> [Assignment]:
Restate word for word the lines of the material below, from the line with "(l := PySem.List.enumerate" to the line with "from rfl, hm]", both lines included, and no others.
"""
-- the two ports agree on every input (the Pre_ hypothesis is not needed for the ports,
-- whose pyGet? defaults stand in for Python's IndexError)
theorem portA_eq_portB (t : String) (ps : List Int) :
    generate_containment_list t ps = generate_containment_list_alt t ps := by
  set cs := t.toList with hcs
  set words := PySem.Chars.split₀ cs with hwords
  set n := cs.length with hn
  -- characterisation of A's intervals
  obtain ⟨hlen, hget⟩ := intervalsA_char cs n 0 (by omega) (by omega) (Or.inl rfl)
  rw [← hn] at hlen hget
  have hsbv0 : sbv cs 0 = 0 := rfl
  have hsbvnn : ∀ p : Nat, 0 ≤ sbv cs p := by
    intro p
    have := sbv_mono cs (p := 0) (q := p) (by omega)
    omega
  -- B's tables
  have htb := tablesB_eq cs
  -- shape of A
  have hA : generate_containment_list t ps
      = (PySem.List.enumerate (pvIntervalsA cs 0) 0).map (fun ip =>
          let sub := pvSubA cs words ip.1 ip.2 ps
          if sub = [] then [-1] else sub) := by
    unfold generate_containment_list
    rw [PySem.List.foldl_congr_mem _ _
      (fun acc ip => acc ++ [(fun ip =>
          let sub := pvSubA cs words ip.1 ip.2 ps
          if sub = [] then [-1] else sub) ip]) _ (by intro acc ip _; rfl)]
    simpa using PySem.List.foldl_append_singleton_eq_map
      (l := PySem.List.enumerate (pvIntervalsA cs 0) 0) (acc := []) (f := fun ip =>
          let sub := pvSubA cs words ip.1 ip.2 ps
          if sub = [] then [-1] else sub)
  -- the value of B's m
  have hm : (if 0 < n then (PySem.List.pyGet? (pvTablesB cs).1 ((n : Int) - 1)).getD 0 + 1 else 0)
      = (if 0 < n then sbv cs (n - 1) + 1 else 0) := by
    by_cases h0 : 0 < n
    · rw [if_pos h0, if_pos h0, htb]
      have : ((n : Int) - 1) = ((n - 1 : Nat) : Int) := by omega
      rw [this, PySem.List.pyGet?_natCast]
      rw [List.getElem?_map, List.getElem?_range (by omega)]
      rfl
    · simp [h0]
  -- lengths agree
  have hAlen : ((pvIntervalsA cs 0).length : Int)
      = (if 0 < n then sbv cs (n - 1) + 1 else 0) := by
    rw [hlen]
    by_cases h0 : 0 < n <;> simp [h0, hsbv0]
  -- unfold B
  have hB : generate_containment_list_alt t ps
      = (pvBucketB cs words n (pvTablesB cs).1 (pvTablesB cs).2 ps
          (List.replicate (if 0 < n then sbv cs (n - 1) + 1 else 0).toNat ([] : List Int))).map
          (fun sub => if sub = [] then [-1] else sub) := by
    rw [show generate_containment_list_alt t ps
        = (pvBucketB cs words n (pvTablesB cs).1 (pvTablesB cs).2 ps
            (List.replicate ((if 0 < n then (PySem.List.pyGet? (pvTablesB cs).1 ((n : Int) - 1)).getD 0 + 1 else 0)).toNat ([] : List Int))).map
            (fun sub => if sub = [] then [-1] else sub) from rfl, hm]
  obtain ⟨hblen, hbget⟩ := bucketB_char cs words n (pvTablesB cs).1 (pvTablesB cs).2 ps
      (List.replicate (if 0 < n then sbv cs (n - 1) + 1 else 0).toNat ([] : List Int))
  -- pointwise equality
  rw [hA, hB]
  apply List.ext_getElem?
  intro i
  rw [List.getElem?_map, List.getElem?_map, hbget i, PySem.List.getElem?_enumerate]
  by_cases hi : i < (pvIntervalsA cs 0).length
  · -- a real bucket on both sides
    obtain ⟨iv, hiv⟩ : ∃ iv, (pvIntervalsA cs 0)[i]? = some iv :=
      ⟨_, List.getElem?_eq_getElem hi⟩
    have hrep : (List.replicate (if 0 < n then sbv cs (n - 1) + 1 else 0).toNat ([] : List Int))[i]?
        = some [] := by
      rw [List.getElem?_replicate]
      rw [if_pos]
      omega
    rw [hiv, hrep]
    obtain ⟨hmem, hidx⟩ := hget i iv hiv
    simp only [Option.map_some, Option.some.injEq]
    have hfm : pvSubA cs words (0 + (i : Int)) iv ps
        = (PySem.List.enumerate ps 0).filterMap (fun x =>
            match pvFB cs words n (pvTablesB cs).1 (pvTablesB cs).2 x with
            | none => none
            | some wv => if wv.1 = i then some wv.2 else none) := by
      rw [subA_eq_filterMap]
      apply List.filterMap_congr
      intro jp _
      rcases jp with ⟨j, pos⟩
      by_cases hpos : pos ∈ iv
      · obtain ⟨p, rfl, _, hp2, hp3, hp4⟩ := (hmem pos).mp hpos
        rw [hsbv0] at hp4
        have hp4' : sbv cs p = (i : Int) := by omega
        have hcp : cs[p]? = some (cs[p]'(by omega)) := List.getElem?_eq_getElem (by omega)
        have hcget : PySem.List.pyGet? cs (p : Int) = some (cs[p]'(by omega)) := by
          rw [PySem.List.pyGet?_natCast, hcp]
        have hcne : cs[p]'(by omega) ≠ ' ' := by
          intro h
          exact hp3 (by rw [hcp, h])
        have hsbget : PySem.List.pyGet? (pvTablesB cs).1 (p : Int) = some (sbv cs p) := by
          rw [htb, PySem.List.pyGet?_natCast, List.getElem?_map, List.getElem?_range (by omega)]
          rfl
        have hlsget : PySem.List.pyGet? (pvTablesB cs).2 (p : Int) = some (lsv cs p) := by
          rw [htb, PySem.List.pyGet?_natCast, List.getElem?_map, List.getElem?_range (by omega)]
          rfl
        have hwi : ((sbv cs p).toNat : Int) = sbv cs p := Int.toNat_of_nonneg (hsbvnn p)
        have hwitn : (sbv cs p).toNat = i := by omega
        simp only [pvGA, pvFB, hcget, Option.getD_some, hsbget, hlsget, hwitn, hp4',
          if_neg (show ¬ ¬ (0 ≤ (p : Int) ∧ (p : Int) < (n : Int)) by push_cast; omega),
          if_neg hcne, if_pos rfl, zero_add]
        rw [hidx p hpos]
        by_cases hj : j = 0
        · by_cases hX : PySem.Chars.lowerChar ((PySem.List.pyGet? (words[i]?.getD []) 0).getD ' ') = PySem.Chars.lowerChar (cs[p]'(by omega))
          · simp [hpos, hj, hX]
          · by_cases hY : (words[i]?.getD []).take 2 = ['x', '_'] ∧ cs[p]'(by omega) = 'e'
            · simp [hpos, hj, hX, hY]
            · simp [hpos, hj, hX, hY]
        · by_cases hY : (words[i]?.getD []).take 2 = ['x', '_'] ∧ cs[p]'(by omega) = 'e'
          · simp [hpos, hj, hY]
          · simp [hpos, hj, hY]
      · -- position not in this word's interval: both sides skip it
        have hGnone : pvGA cs words (0 + (i : Int)) iv (j, pos) = none := by
          simp [pvGA, hpos]
        rw [hGnone]
        rcases Classical.em (0 ≤ pos ∧ pos < (n : Int)) with hin | hout
        · obtain ⟨h0, h1⟩ := hin
          obtain ⟨p, rfl⟩ := Int.eq_ofNat_of_zero_le h0
          have hpn : p < n := by exact_mod_cast h1
          have hcp : cs[p]? = some (cs[p]'(by omega)) := List.getElem?_eq_getElem (by omega)
          have hcget : PySem.List.pyGet? cs (p : Int) = some (cs[p]'(by omega)) := by
            rw [PySem.List.pyGet?_natCast, hcp]
          by_cases hsp : cs[p]'(by omega) = ' '
          · simp [pvFB, hcget, hsp]
          · have hsbget : PySem.List.pyGet? (pvTablesB cs).1 (p : Int) = some (sbv cs p) := by
              rw [htb, PySem.List.pyGet?_natCast, List.getElem?_map, List.getElem?_range (by omega)]
              rfl
            have hne : (sbv cs p).toNat ≠ i := by
              intro he
              apply hpos
              refine (hmem (p : Int)).mpr ⟨p, rfl, by omega, hpn, ?_, ?_⟩
              · rw [hcp]
                intro hh
                exact hsp (by injection hh)
              · rw [hsbv0]
                have := hsbvnn p
                omega
            simp [pvFB, hcget, hsp, hsbget, hne, show ¬ n ≤ p by omega]
        · have hFnone : pvFB cs words n (pvTablesB cs).1 (pvTablesB cs).2 (j, pos) = none := by
            unfold pvFB
            rw [if_pos hout]
          rw [hFnone]
    simp only [zero_add] at hfm ⊢
    rw [hfm]
    simp
  · -- past the end on both sides
    have h1 : (pvIntervalsA cs 0)[i]? = none := by
      rw [List.getElem?_eq_none_iff]; omega
    have h2 : (List.replicate (if 0 < n then sbv cs (n - 1) + 1 else 0).toNat ([] : List Int))[i]?
        = none := by
      rw [List.getElem?_eq_none_iff, List.length_replicate]
      omega
    rw [h1, h2]
    rfl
"""
> [Result for this exercise]:
      (l := PySem.List.enumerate (pvIntervalsA cs 0) 0) (acc := []) (f := fun ip =>
          let sub := pvSubA cs words ip.1 ip.2 ps
          if sub = [] then [-1] else sub)
  -- the value of B's m
  have hm : (if 0 < n then (PySem.List.pyGet? (pvTablesB cs).1 ((n : Int) - 1)).getD 0 + 1 else 0)
      = (if 0 < n then sbv cs (n - 1) + 1 else 0) := by
    by_cases h0 : 0 < n
    · rw [if_pos h0, if_pos h0, htb]
      have : ((n : Int) - 1) = ((n - 1 : Nat) : Int) := by omega
      rw [this, PySem.List.pyGet?_natCast]
      rw [List.getElem?_map, List.getElem?_range (by omega)]
      rfl
    · simp [h0]
  -- lengths agree
  have hAlen : ((pvIntervalsA cs 0).length : Int)
      = (if 0 < n then sbv cs (n - 1) + 1 else 0) := by
    rw [hlen]
    by_cases h0 : 0 < n <;> simp [h0, hsbv0]
  -- unfold B
  have hB : generate_containment_list_alt t ps
      = (pvBucketB cs words n (pvTablesB cs).1 (pvTablesB cs).2 ps
          (List.replicate (if 0 < n then sbv cs (n - 1) + 1 else 0).toNat ([] : List Int))).map
          (fun sub => if sub = [] then [-1] else sub) := by
    rw [show generate_containment_list_alt t ps
        = (pvBucketB cs words n (pvTablesB cs).1 (pvTablesB cs).2 ps
            (List.replicate ((if 0 < n then (PySem.List.pyGet? (pvTablesB cs).1 ((n : Int) - 1)).getD 0 + 1 else 0)).toNat ([] : List Int))).map
            (fun sub => if sub = [] then [-1] else sub) from rfl, hm]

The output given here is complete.